*** Opening Data to examine ***

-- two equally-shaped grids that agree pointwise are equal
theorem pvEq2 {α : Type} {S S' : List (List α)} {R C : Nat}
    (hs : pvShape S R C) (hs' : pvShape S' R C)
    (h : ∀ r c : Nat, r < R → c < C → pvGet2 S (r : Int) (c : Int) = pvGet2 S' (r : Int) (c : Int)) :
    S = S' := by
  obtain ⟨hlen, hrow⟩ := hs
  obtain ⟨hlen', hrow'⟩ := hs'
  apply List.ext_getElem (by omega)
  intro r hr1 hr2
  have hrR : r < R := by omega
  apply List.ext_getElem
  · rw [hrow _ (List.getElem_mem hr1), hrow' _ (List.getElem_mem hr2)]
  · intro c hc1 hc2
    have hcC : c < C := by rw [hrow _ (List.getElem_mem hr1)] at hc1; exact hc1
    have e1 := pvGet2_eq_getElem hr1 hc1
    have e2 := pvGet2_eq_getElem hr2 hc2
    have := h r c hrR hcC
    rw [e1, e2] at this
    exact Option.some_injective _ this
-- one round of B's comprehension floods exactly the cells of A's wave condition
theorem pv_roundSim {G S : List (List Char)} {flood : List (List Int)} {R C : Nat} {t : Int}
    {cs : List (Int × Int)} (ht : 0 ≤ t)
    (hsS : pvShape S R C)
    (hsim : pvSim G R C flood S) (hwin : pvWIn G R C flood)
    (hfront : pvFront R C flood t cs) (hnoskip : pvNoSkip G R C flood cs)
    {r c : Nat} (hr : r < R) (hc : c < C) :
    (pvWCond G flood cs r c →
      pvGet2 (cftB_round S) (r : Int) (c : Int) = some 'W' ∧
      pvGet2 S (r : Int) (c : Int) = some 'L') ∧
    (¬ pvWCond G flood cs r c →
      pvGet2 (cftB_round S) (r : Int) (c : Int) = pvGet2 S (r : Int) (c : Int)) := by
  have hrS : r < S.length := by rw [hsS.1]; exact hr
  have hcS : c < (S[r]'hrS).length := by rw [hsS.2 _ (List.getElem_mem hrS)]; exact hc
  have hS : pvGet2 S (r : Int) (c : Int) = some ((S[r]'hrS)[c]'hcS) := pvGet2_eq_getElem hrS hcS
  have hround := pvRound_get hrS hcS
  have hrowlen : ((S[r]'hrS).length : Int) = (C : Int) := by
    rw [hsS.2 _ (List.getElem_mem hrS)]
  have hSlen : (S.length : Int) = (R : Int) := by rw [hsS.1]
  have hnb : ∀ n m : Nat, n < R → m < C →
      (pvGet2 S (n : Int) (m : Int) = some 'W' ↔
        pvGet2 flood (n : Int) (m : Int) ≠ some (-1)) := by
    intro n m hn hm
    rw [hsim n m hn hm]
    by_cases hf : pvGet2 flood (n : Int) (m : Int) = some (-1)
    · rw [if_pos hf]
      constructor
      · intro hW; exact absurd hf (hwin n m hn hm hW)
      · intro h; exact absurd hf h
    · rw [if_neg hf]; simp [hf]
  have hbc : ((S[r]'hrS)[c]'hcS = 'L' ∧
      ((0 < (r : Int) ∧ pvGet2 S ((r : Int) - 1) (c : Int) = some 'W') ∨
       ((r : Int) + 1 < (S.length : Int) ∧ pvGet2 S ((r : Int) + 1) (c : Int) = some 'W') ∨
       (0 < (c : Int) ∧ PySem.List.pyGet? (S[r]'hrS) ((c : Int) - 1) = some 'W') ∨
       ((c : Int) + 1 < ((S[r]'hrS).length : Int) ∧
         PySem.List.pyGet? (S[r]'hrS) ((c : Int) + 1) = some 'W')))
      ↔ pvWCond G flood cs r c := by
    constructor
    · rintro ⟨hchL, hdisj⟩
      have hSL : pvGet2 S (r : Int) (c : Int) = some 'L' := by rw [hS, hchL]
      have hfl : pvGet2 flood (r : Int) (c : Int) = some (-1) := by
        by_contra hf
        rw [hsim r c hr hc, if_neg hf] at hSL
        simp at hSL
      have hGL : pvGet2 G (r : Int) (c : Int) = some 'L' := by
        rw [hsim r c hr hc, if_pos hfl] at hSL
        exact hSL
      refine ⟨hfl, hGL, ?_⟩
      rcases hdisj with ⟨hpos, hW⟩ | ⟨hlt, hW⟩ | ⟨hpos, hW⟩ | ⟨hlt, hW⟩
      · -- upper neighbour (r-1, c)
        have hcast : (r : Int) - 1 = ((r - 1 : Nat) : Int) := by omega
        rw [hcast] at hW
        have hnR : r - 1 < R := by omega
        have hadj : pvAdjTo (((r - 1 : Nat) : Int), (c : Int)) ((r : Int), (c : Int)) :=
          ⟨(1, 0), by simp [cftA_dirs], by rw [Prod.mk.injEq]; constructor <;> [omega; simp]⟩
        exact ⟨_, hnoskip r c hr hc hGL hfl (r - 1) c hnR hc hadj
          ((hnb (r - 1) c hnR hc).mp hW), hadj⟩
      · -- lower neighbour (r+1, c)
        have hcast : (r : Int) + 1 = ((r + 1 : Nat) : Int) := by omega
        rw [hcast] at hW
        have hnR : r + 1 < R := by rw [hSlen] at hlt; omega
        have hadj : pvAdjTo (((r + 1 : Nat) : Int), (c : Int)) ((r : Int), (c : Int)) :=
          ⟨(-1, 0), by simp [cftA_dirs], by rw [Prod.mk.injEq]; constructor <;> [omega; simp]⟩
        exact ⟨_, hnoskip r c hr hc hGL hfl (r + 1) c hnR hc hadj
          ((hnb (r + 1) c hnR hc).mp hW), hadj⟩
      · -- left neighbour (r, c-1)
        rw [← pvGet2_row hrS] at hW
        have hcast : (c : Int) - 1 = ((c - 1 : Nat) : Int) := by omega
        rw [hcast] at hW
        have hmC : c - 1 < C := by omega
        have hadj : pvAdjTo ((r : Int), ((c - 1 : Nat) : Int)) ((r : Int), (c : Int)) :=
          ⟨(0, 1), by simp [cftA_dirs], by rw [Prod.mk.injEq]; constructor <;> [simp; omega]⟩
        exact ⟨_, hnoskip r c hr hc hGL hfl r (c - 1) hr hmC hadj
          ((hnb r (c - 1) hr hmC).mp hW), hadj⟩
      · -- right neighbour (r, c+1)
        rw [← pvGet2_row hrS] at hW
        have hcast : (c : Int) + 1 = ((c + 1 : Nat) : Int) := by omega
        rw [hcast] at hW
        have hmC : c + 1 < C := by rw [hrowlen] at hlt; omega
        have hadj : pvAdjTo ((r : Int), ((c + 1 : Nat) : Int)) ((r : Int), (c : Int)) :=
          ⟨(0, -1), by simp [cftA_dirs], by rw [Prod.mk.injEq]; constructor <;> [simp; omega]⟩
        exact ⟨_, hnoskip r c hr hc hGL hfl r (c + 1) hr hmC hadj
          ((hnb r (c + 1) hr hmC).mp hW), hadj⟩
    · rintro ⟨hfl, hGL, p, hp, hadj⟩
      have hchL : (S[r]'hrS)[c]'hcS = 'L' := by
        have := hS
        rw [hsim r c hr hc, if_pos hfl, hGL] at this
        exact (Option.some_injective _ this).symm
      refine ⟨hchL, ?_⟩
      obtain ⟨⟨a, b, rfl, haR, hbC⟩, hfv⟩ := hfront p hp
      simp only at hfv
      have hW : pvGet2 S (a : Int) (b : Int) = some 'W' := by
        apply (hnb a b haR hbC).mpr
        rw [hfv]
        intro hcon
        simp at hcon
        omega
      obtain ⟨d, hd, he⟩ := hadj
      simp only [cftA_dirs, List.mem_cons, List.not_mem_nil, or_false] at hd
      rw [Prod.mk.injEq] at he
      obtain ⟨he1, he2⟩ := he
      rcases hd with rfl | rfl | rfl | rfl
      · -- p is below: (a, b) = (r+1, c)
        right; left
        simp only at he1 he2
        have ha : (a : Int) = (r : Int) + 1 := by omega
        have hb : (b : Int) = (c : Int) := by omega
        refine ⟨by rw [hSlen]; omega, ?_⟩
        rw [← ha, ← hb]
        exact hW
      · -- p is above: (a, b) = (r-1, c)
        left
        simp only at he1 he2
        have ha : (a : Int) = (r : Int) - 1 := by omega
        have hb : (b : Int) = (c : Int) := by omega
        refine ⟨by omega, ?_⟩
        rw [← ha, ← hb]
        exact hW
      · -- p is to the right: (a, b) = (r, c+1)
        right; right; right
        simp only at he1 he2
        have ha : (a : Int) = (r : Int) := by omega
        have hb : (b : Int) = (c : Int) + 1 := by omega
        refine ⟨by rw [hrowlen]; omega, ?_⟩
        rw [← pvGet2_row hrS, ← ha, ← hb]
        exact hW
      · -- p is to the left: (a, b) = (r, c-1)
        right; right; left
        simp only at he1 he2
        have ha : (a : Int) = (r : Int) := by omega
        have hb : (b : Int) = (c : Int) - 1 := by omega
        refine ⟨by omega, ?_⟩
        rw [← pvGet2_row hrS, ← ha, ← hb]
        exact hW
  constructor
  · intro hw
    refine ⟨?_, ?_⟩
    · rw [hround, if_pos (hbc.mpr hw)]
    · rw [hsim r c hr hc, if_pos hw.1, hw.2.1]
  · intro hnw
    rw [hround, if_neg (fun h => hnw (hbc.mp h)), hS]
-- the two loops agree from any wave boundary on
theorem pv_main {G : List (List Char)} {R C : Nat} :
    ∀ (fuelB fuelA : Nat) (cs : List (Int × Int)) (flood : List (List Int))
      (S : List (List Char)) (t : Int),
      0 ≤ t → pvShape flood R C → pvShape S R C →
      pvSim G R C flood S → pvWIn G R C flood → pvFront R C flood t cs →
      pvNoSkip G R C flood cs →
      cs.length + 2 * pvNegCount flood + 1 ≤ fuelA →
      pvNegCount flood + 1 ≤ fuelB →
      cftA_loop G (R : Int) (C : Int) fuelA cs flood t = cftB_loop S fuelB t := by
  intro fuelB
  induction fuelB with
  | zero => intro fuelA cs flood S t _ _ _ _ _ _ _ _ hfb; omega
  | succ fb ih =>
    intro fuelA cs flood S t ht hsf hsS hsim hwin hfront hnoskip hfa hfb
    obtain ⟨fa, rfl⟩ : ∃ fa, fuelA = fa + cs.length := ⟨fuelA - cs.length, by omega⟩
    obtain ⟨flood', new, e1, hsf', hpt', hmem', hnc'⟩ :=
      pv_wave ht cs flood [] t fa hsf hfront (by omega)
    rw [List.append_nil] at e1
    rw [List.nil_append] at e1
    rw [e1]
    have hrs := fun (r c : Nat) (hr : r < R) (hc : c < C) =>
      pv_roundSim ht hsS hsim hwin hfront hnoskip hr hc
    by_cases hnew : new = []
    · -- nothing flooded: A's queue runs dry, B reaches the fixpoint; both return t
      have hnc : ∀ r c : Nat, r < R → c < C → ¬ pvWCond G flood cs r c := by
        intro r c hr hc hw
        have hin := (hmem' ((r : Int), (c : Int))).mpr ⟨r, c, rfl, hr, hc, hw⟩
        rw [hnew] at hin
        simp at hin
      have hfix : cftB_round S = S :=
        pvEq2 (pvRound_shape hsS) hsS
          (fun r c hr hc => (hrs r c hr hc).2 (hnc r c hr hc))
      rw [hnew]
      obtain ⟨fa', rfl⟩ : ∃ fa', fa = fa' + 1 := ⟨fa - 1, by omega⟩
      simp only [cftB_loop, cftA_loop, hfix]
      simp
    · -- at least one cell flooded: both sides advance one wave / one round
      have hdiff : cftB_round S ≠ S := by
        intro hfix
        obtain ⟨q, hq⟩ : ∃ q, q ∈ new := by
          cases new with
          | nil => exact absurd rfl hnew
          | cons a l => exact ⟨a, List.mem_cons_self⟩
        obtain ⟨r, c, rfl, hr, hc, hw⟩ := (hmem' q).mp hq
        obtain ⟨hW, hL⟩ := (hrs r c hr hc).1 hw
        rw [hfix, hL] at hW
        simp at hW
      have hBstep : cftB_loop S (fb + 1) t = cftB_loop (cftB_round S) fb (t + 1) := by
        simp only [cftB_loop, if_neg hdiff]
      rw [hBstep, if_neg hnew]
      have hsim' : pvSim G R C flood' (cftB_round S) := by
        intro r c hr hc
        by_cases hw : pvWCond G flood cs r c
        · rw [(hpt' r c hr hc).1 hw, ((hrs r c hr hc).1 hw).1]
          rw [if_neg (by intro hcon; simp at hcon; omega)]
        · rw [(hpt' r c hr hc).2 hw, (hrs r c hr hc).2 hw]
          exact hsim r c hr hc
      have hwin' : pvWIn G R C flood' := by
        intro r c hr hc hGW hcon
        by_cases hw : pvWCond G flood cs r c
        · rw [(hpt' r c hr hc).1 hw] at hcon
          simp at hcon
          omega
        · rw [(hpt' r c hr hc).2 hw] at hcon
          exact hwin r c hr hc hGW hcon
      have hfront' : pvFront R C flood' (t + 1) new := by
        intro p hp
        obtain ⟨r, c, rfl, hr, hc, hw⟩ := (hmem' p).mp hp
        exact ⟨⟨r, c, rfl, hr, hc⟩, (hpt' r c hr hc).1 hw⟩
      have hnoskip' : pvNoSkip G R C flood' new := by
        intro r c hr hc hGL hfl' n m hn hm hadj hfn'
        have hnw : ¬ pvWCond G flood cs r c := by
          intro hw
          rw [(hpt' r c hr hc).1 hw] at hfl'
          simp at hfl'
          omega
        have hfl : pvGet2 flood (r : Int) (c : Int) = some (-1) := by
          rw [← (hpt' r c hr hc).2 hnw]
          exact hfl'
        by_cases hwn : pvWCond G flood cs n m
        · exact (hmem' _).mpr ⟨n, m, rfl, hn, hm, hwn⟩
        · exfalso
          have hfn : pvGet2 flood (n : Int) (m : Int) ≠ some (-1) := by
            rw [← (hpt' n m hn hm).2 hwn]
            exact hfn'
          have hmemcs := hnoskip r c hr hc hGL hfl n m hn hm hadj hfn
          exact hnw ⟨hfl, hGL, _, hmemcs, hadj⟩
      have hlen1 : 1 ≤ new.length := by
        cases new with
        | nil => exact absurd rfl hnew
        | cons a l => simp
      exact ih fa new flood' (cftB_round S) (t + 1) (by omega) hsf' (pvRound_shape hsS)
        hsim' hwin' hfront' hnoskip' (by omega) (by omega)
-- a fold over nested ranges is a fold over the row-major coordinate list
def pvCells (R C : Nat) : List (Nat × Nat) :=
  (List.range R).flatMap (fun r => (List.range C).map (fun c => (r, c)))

*** Closing Data to examine ***

▶ [Instructions for the task]: Among the lines of the data, find every one that holds "hBstep" and copy it.

▶ [Answer to the exercise]:
      have hBstep : cftB_loop S (fb + 1) t = cftB_loop (cftB_round S) fb (t + 1) := by
      rw [hBstep, if_neg hnew]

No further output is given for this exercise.